Minha leitura sobre o “lado” de cada prefeito de 1989 até 2020:
Edson Ezequiel – São Gonçalo
João Bravo – São Gonçalo
Henry Charles – Alcântara
Aparecida Panisset – São Gonçalo
Neilton Mulim – Alcântara
José Luiz Nanci – São Gonçalo
A base eleitoral testada nas eleições gerais anteriores
Quando faço minhas análises, prefiro ter como corte temporal o ano de 1988, quando foi promulgada a Constituição que usamos atualmente. O nosso período legitimamente democrático.
A partir de 1989, quase todos os prefeitos foram testados em eleições gerais antes do pleito municipal. A exceção nesses 30 anos foi João Bravo. Este foi chefe de gabinete na gestão de Edson Ezequiel, entre 1989 e 1992. Era uma época onde não havia reeleições nos cargos executivos, sendo Bravo foi o escolhido para a sucessão.

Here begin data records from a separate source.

theorem getOccurrenceByDate_spec : Claim_equal_getOccurrenceByDate := by
  intro data date _ _
  show getOccurrenceByDate data date = getOccurrenceByDate_alt data date
  show [("states", (pvCountBasesByState (data.filter (fun row => pvRowGet row "date" == date))).items.map
            (fun p => (p.1, PySem.Set.len p.2))),
        ("bases", (pvCountBases (data.filter (fun row => pvRowGet row "date" == date))).items)]
      = [("states", (PySem.List.dedup (((data.filter (fun row => pvRowGet row "date" == date)).map
              (fun row => (pvRowGet row "base", pvRowGet row "country_state"))).map (fun p => p.2))).map
            (fun s => (s, (((PySem.List.dedup ((data.filter (fun row => pvRowGet row "date" == date)).map
              (fun row => (pvRowGet row "base", pvRowGet row "country_state")))).filter (fun p => p.2 == s)).length : Int)))),
         ("bases", (PySem.List.dedup (((data.filter (fun row => pvRowGet row "date" == date)).map
              (fun row => (pvRowGet row "base", pvRowGet row "country_state"))).map (fun p => p.1))).map
            (fun b => (b, ((((data.filter (fun row => pvRowGet row "date" == date)).map
              (fun row => (pvRowGet row "base", pvRowGet row "country_state"))).filter (fun p => p.1 == b)).length : Int))))]
  rw [pvStates_eq, pvBases_eq]

-- ===== VERDICT kept as the theorem above (stated by name) =====
lemma flipLastFalse_some_conts (t t' : List Bool) (h : flipLastFalse t = some t') :
    conts t = t' :: conts t' := by
  induction t using List.reverseRecOn generalizing t' with
  | nil => simp [flipLastFalse] at h
  | append_singleton s b ih =>
    cases b with
    | true =>
      rw [flipLastFalse_append_true] at h
      rw [conts_append_true]
      exact ih t' h
    | false =>
      rw [flipLastFalse_append_false] at h
      cases h
      rw [conts_append_false, conts_append_true]

-- '{i + 1: v for i, v in enumerate(t)}' builds exactly the association list asgFrom 1 t
lemma map_enumerate_asgFrom (t : List Bool) (s : Int) :
    (PySem.List.enumerate t s).map (fun p => (p.1 + 1, p.2)) = asgFrom (s + 1) t := by
  induction t generalizing s with
  | nil => simp [PySem.List.enumerate, asgFrom]
  | cons b u ih =>
    simp only [PySem.List.enumerate, List.map_cons, asgFrom]
    rw [ih (s + 1)]

lemma enum_fold_items (t : List Bool) :
    ((PySem.List.enumerate t 0).foldl (fun d p => d.insert (p.1 + 1) p.2)
        PySem.Dict.empty).items = asgFrom 1 t := by
  rw [PySem.Dict.items_foldl_insert_fresh (PySem.List.enumerate t 0)
      (fun p => p.1 + 1) (fun p => p.2) PySem.Dict.empty
      (fun a _ => PySem.Dict.contains_empty _) ?_]
  · show [] ++ _ = _
    rw [List.nil_append]
    have := map_enumerate_asgFrom t 0
    simpa using this
  · have hmap : (PySem.List.enumerate t 0).map (fun p => p.1 + 1)
        = (PySem.List.pyRange 0 ((0 : Int) + t.length) 1).map (· + 1) := by
      rw [← PySem.List.map_fst_enumerate t 0, List.map_map]
      rfl
    rw [hmap]
    exact (PySem.List.nodup_pyRange_one _ _).map (fun a b h => by omega)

Em suma, fora Bravo, todos foram eleitos para cargos legislativos a nível estadual ou federal, na eleição geral anterior às eleições municipais que disputaram e venceram. Mas há uma
Lista dos prefeitos e suas eleições:
Edson Ezequiel foi deputado estadual em 1988, com 142 mil votos, antes de vencer o pleito para a gestão 1989–1992; eleito deputado federal em 1995-1996 e, logo após, eleito prefeito para o mandato 1997-2000.
Henry Charles foi deputado estadual entre 1999–2000. Logo depois, foi eleito a prefeito para a gestão 2001–2004.

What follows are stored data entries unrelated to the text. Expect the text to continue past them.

theorem pv_mem_valsOf_rep (pre : List Char) (hpre : ∀ c ∈ pre, c ≠ '1') (m : Nat) (x : Int) :
    x ∈ pvValsOf (pre ++ Nat.toDigits 2 m) ↔
      ∃ r : Nat, r < PySem.Int.bitLength (m : Int) ∧ m.testBit r ∧ x = pvPosVal (r : Int) := by
  have hmem : ∀ (s : List Char),
      x ∈ pvValsOf s ↔ ∃ i : Int, (0 ≤ i ∧ i < (s.length : Int)) ∧
        (PySem.List.pyGetD s i ' ' = '1') ∧ x = pvPosVal ((s.length : Int) - 1 - i) := by
    intro s
    unfold pvValsOf
    simp only [List.mem_map, List.mem_filter, PySem.List.mem_pyRange_one, PySem.List.len_eq,
      beq_iff_eq]
    constructor
    · rintro ⟨i, ⟨⟨h0, h1⟩, h2⟩, h3⟩; exact ⟨i, ⟨h0, h1⟩, h2, h3.symm⟩
    · rintro ⟨i, ⟨h0, h1⟩, h2, h3⟩; exact ⟨i, ⟨⟨h0, h1⟩, h2⟩, h3.symm⟩
  rcases Nat.eq_zero_or_pos m with rfl | hm
  · rw [Nat.toDigits_zero, hmem]
    constructor
    · rintro ⟨i, ⟨h0, h1⟩, h2, -⟩
      exfalso
      rw [PySem.List.pyGetD_eq_getElem _ _ h0
            (by simp at h1 ⊢; omega)] at h2
      have hms : (pre ++ ['0'])[i.toNat] ∈ pre ++ ['0'] := List.getElem_mem _
      rcases List.mem_append.mp hms with hin | hin
      · exact hpre _ (h2 ▸ hin) rfl
      · simp at hin; rw [hin] at h2; exact absurd h2 (by decide)
    · rintro ⟨r, hr, -, -⟩
      rw [show PySem.Int.bitLength ((0:Nat) : Int) = 0 from PySem.Int.bitLength_zero] at hr
      omega
  · rw [pv_toDigits_eq m hm, hmem]
    have hL1 : 1 ≤ PySem.Int.bitLength (m : Int) := by
      rw [PySem.Int.bitLength_natCast hm]; omega
    set L := PySem.Int.bitLength (m : Int) with hLdef
    have hlen : (pre ++ pvBinRep m).length = pre.length + L := by
      simp [pvBinRep_length, ← hLdef]
    constructor
    · rintro ⟨i, ⟨h0, h1⟩, h2, h3⟩
      rw [hlen] at h1
      rw [PySem.List.pyGetD_eq_getElem _ _ h0 (by rw [hlen]; omega)] at h2
      by_cases hcase : i.toNat < pre.length
      · exfalso
        rw [List.getElem_append_left hcase] at h2
        exact hpre _ (h2 ▸ List.getElem_mem _) rfl
      · rw [List.getElem_append_right (by omega)] at h2
        set j := i.toNat - pre.length with hjdef
        have hj : j < L := by
          have := pvBinRep_length m
          omega
        rw [show (pvBinRep m)[j]'(by rw [pvBinRep_length]; omega)
              = if m.testBit (L - 1 - j) then '1' else '0' from by
            simp [pvBinRep, ← hLdef]] at h2
        refine ⟨L - 1 - j, by omega, ?_, ?_⟩
        · by_contra hb
          rw [Bool.not_eq_true] at hb
          rw [hb] at h2
          simp at h2
        · rw [h3, hlen]
          refine congrArg pvPosVal ?_
          omega
    · rintro ⟨r, hr, hbit, hx⟩
      refine ⟨((pre.length + (L - 1 - r) : Nat) : Int), ⟨by omega, by rw [hlen]; push_cast; omega⟩,
        ?_, ?_⟩
      · rw [PySem.List.pyGetD_eq_getElem _ _ (by omega)
              (by rw [hlen]; omega)]
        rw [List.getElem_append_right (by omega)]
        rw [show (pvBinRep m)[((pre.length + (L - 1 - r) : Nat) : Int).toNat - pre.length]'(by
              rw [pvBinRep_length]; omega)
              = if m.testBit (L - 1 - (((pre.length + (L - 1 - r) : Nat) : Int).toNat - pre.length))
                then '1' else '0' from by simp [pvBinRep, ← hLdef]]
        have : L - 1 - (((pre.length + (L - 1 - r) : Nat) : Int).toNat - pre.length) = r := by
          omega
        rw [this, hbit]
        rfl
      · rw [hx, hlen]
        refine congrArg pvPosVal ?_
        push_cast
        omega

theorem pv_mem_valsOf (e : Int) (x : Int) :
    x ∈ pvValsOf (pvSliceOf e) ↔
      ∃ r : Nat, r < PySem.Int.bitLength e ∧ e.natAbs.testBit r ∧ x = pvPosVal (r : Int) := by
  rw [pv_slice_cases, pv_mem_valsOf_rep _ (by split_ifs <;> simp) e.natAbs x,
      pv_bitLength_natAbs]

theorem pvPosVal_inj_nonneg (a b : Int) (ha : 0 ≤ a) (hb : 0 ≤ b)
    (h : pvPosVal a = pvPosVal b) : a = b := by
  have h1 := encN_pvPosVal a.toNat
  have h2 := encN_pvPosVal b.toNat
  rw [Int.toNat_of_nonneg ha] at h1
  rw [Int.toNat_of_nonneg hb] at h2
  rw [h] at h1
  omega

theorem pv_nodup_valsOf (s : List Char) : (pvValsOf s).Nodup := by
  unfold pvValsOf
  refine List.Nodup.map_on ?_ ((PySem.List.nodup_pyRange_one _ _).filter _)
  intro i hi i' hi' hf
  have h1 := PySem.List.mem_pyRange_one.mp (List.mem_filter.mp hi).1
  have h2 := PySem.List.mem_pyRange_one.mp (List.mem_filter.mp hi').1
  simp only [PySem.List.len_eq] at h1 h2
  have := pvPosVal_inj_nonneg _ _ (by omega) (by omega) hf
  omega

Aparecida Panisset foi eleita deputada estadual em 2002, com 50.338 votos. Foi eleita e reeleita para as gestões 2005–2008 e 2009-2012.

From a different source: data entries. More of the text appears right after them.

-- pv_equiv track=rewrite | github.com/ncaminh/Dashboard | ULM/logic.py | get_unique_house_unit
-- ===== SOURCE A (Python) =====
-- def get_unique_house_unit(list_of_dict):
--     new_set = set()
--     count_none = 0
--     for dict in list_of_dict:
--         new_set.add(dict['house_unit'])
--
--     new_list = list(new_set)
--     new_list.sort()
--     return new_list
-- ===== SOURCE B (Python) =====
-- def get_unique_house_unit(list_of_dict):
--     vals = sorted(d['house_unit'] for d in list_of_dict)
--     out = []
--     for v in vals:
--         if not out or out[-1] != v:
--             out.append(v)
--     return out
-- ===== Notes on version B (the rewrite author's own statement) =====
-- stated objective: alternative
-- what changed: B sorts the raw list of house_unit values first and then removes adjacent duplicates in one linear pass, instead of A's build-a-set-then-sort.
import Mathlib
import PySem

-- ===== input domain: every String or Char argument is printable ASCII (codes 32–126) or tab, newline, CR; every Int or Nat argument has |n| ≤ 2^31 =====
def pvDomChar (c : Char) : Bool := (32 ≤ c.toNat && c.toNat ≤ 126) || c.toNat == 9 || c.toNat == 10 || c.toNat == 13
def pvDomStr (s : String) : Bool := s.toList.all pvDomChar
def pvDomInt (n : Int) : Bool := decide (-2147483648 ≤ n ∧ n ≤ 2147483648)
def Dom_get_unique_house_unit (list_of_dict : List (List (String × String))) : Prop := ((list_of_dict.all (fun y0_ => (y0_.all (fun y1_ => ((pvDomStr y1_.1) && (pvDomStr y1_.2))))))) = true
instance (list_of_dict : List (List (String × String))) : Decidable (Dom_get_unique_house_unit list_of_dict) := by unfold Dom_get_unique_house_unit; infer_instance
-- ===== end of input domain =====

-- B sorts all house_unit values first and then drops adjacent duplicates in one pass,
-- instead of A's build-a-set-then-sort (alternative decomposition, same asymptotic cost).

-- ===== PORT A =====
-- for dict in list_of_dict: new_set.add(dict['house_unit']); new_list = list(new_set); new_list.sort()
def get_unique_house_unit (list_of_dict : List (List (String × String))) : List String :=
  let new_set : PySem.Set String :=
    list_of_dict.foldl
      (fun s d => PySem.Set.add s ((PySem.Dict.mk d).getD "house_unit" "")) PySem.Set.empty
  PySem.List.sorted new_set (fun x => x) false

-- ===== PORT B =====
-- vals = sorted(d['house_unit'] for d in list_of_dict); then keep v only when it differs from the last kept one
def get_unique_house_unit_alt (list_of_dict : List (List (String × String))) : List String :=
  let vals := PySem.List.sorted
    (list_of_dict.map (fun d => (PySem.Dict.mk d).getD "house_unit" "")) (fun x => x) false
  vals.foldl (fun out v => if out = [] ∨ out.getLast? ≠ some v then out ++ [v] else out) []

-- ===== PRECONDITION & SPEC =====
-- Pre_ excludes exactly the inputs where some dict lacks the key 'house_unit':
-- there Python A (and Python B alike) raises KeyError.
def Pre_get_unique_house_unit (list_of_dict : List (List (String × String))) : Prop :=
  ∀ d ∈ list_of_dict, (PySem.Dict.mk d).contains "house_unit" = true
instance (list_of_dict : List (List (String × String))) : Decidable (Pre_get_unique_house_unit list_of_dict) := by unfold Pre_get_unique_house_unit; infer_instance

def pvWitness_get_unique_house_unit : (List (List (String × String))) :=
  [[("house_unit", "1A")], [("house_unit", "2B"), ("x", "y")], [("house_unit", "1A")]]

def Spec_get_unique_house_unit (list_of_dict : List (List (String × String))) (out : List String) : Prop := out = get_unique_house_unit_alt list_of_dict
instance (list_of_dict : List (List (String × String))) (out : List String) : Decidable (Spec_get_unique_house_unit list_of_dict out) := by unfold Spec_get_unique_house_unit; infer_instance

-- ===== CLAIM (what is proved, stated in full; the proofs are below) =====
def Claim_equal_get_unique_house_unit : Prop := ∀ (list_of_dict : List (List (String × String))), Dom_get_unique_house_unit list_of_dict → Pre_get_unique_house_unit list_of_dict → Spec_get_unique_house_unit list_of_dict (get_unique_house_unit list_of_dict)

-- ===== LEMMAS AND PROOFS =====

-- in a strictly increasing list, the last element bounds every member
theorem last_is_max {l : List String} (h : l.Pairwise (· < ·)) {a w : String}
    (ha : a ∈ l) (hw : l.getLast? = some w) : a ≤ w := by
  induction l with
  | nil => cases ha
  | cons x t ih =>
    cases t with
    | nil =>
      have hax : a = x := by simpa using ha
      have hxw : x = w := by simpa using hw
      simp [hax, hxw]
    | cons y t' =>
      have hw' : (y :: t').getLast? = some w := by
        simpa [List.getLast?_cons_cons] using hw
      have hwmem : w ∈ y :: t' := List.mem_of_getLast? hw'
      rcases List.mem_cons.mp ha with rfl | ha
      · exact le_of_lt ((List.pairwise_cons.mp h).1 w hwmem)
      · exact ih (List.pairwise_cons.mp h).2 ha hw'

-- invariant of B's dedup fold over a (≤)-sorted remainder
theorem dedup_fold_inv (vs : List String) :
    ∀ acc : List String, vs.Pairwise (· ≤ ·) → acc.Pairwise (· < ·) →
    (∀ a ∈ acc, ∀ v ∈ vs, a ≤ v) →
    (vs.foldl (fun out v => if out = [] ∨ out.getLast? ≠ some v then out ++ [v] else out) acc).Pairwise (· < ·)
    ∧ ∀ x, (x ∈ vs.foldl (fun out v => if out = [] ∨ out.getLast? ≠ some v then out ++ [v] else out) acc
            ↔ x ∈ acc ∨ x ∈ vs) := by
  induction vs with
  | nil => intro acc _ hacc _; simpa using hacc
  | cons v vs ih =>
    intro acc hvs hacc hle
    simp only [List.foldl_cons]
    by_cases hc : acc = [] ∨ acc.getLast? ≠ some v
    · -- append v
      have hvle : ∀ w ∈ vs, v ≤ w := fun w hw => (List.pairwise_cons.mp hvs).1 w hw
      have hacc' : (acc ++ [v]).Pairwise (· < ·) := by
        rw [List.pairwise_append]
        refine ⟨hacc, List.pairwise_singleton _ _, ?_⟩
        intro a ha b hb
        rw [List.mem_singleton] at hb
        subst b
        have hav : a ≤ v := hle a ha v (List.mem_cons_self)
        rcases hc with hc | hc
        · subst hc; cases ha
        · obtain ⟨w, hw⟩ := Option.isSome_iff_exists.mp (List.getLast?_isSome.mpr (List.ne_nil_of_mem ha))
          have hwv : w ≠ v := fun h => hc (h ▸ hw)
          have haw : a ≤ w := last_is_max hacc ha hw
          have hwle : w ≤ v := hle w (List.mem_of_getLast? hw) v (List.mem_cons_self)
          exact lt_of_le_of_lt haw (lt_of_le_of_ne hwle hwv)
      have hle' : ∀ a ∈ acc ++ [v], ∀ w ∈ vs, a ≤ w := by
        intro a ha w hw
        rcases List.mem_append.mp ha with ha | ha
        · exact hle a ha w (List.mem_cons_of_mem _ hw)
        · simp at ha; subst ha; exact hvle w hw
      obtain ⟨h1, h2⟩ := ih (acc ++ [v]) (List.pairwise_cons.mp hvs).2 hacc' hle'
      refine ⟨by simpa [hc] using h1, fun x => ?_⟩
      have := h2 x
      simp only [if_pos hc] at *
      simp [List.mem_append] at this
      rw [this]; simp [List.mem_cons]; tauto
    · -- skip: v equals the last kept element, so v ∈ acc
      push Not at hc
      obtain ⟨hne, hlast⟩ := hc
      have hvmem : v ∈ acc := List.mem_of_getLast? hlast
      have hle' : ∀ a ∈ acc, ∀ w ∈ vs, a ≤ w := fun a ha w hw =>
        hle a ha w (List.mem_cons_of_mem _ hw)
      obtain ⟨h1, h2⟩ := ih acc (List.pairwise_cons.mp hvs).2 hacc hle'
      have hcond : ¬ (acc = [] ∨ acc.getLast? ≠ some v) := by
        push Not; exact ⟨hne, hlast⟩
      refine ⟨by simpa [if_neg hcond] using h1, fun x => ?_⟩
      have := h2 x
      rw [if_neg hcond]
      rw [this]
      constructor
      · rintro (h | h) <;> simp [List.mem_cons, h]
      · rintro (h | h)
        · exact Or.inl h
        · rcases List.mem_cons.mp h with h | h
          · exact Or.inl (h ▸ hvmem)
          · exact Or.inr h

-- ===== VERDICT (by name: the statement is the Claim_ definition above) =====
theorem get_unique_house_unit_spec : Claim_equal_get_unique_house_unit := by
  intro l _ _
  unfold Spec_get_unique_house_unit get_unique_house_unit get_unique_house_unit_alt
  set f : List (String × String) → String := fun d => (PySem.Dict.mk d).getD "house_unit" ""
  set vs : List String := l.map f with hvs
  have hA : l.foldl (fun s d => PySem.Set.add s (f d)) PySem.Set.empty = PySem.Set.ofList vs := by
    rw [← PySem.Set.update_map_eq_foldl_add, ← hvs]
    exact PySem.Set.update_nil_left vs
  rw [hA]
  set sv := PySem.List.sorted vs (fun x => x) false with hsv
  have hsorted : sv.Pairwise (· ≤ ·) := by
    simpa using PySem.List.sorted_pairwise vs (fun x => x) (κ := String)
  obtain ⟨hlt, hmem⟩ := dedup_fold_inv sv [] hsorted (List.Pairwise.nil) (by simp)
  set r := sv.foldl (fun out v => if out = [] ∨ out.getLast? ≠ some v then out ++ [v] else out) [] with hr
  have hnodup : r.Nodup := hlt.imp (fun h => ne_of_lt h)
  have hperm : r.Perm (PySem.Set.ofList vs) := by
    rw [List.perm_ext_iff_of_nodup hnodup (PySem.Set.nodup_ofList vs)]
    intro x
    rw [hmem x, PySem.Set.mem_ofList]
    simp [hsv, PySem.List.mem_sorted]
  exact PySem.List.sorted_eq_of_perm_of_pairwise_lt _ r (fun x => x) hperm hlt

Neilton Mulim foi eleito, em 2006, para deputado federal com 44.671 votos. Em 2010, foi reeleito à Câmara Federal com 41.480 votos. Elegeu-se prefeito em 2012.
José Luiz Nanci teve sua primeira eleição para a Alerj em 2010, com 28.798 votos. Em 2014, foi reeleito a deputado estadual com 36.356. Em 2016, tornou-se prefeito de São Gonçalo.
Essas duas camadas, base eleitoral na campanha anterior e confronto leste vs oeste são os critérios que uso para ter uma noção de para onde os ventos irão no pleito seguinte. E em 2020, se a política gonçalense não der um “cavalo de pau”, o cenário tende a se repetir.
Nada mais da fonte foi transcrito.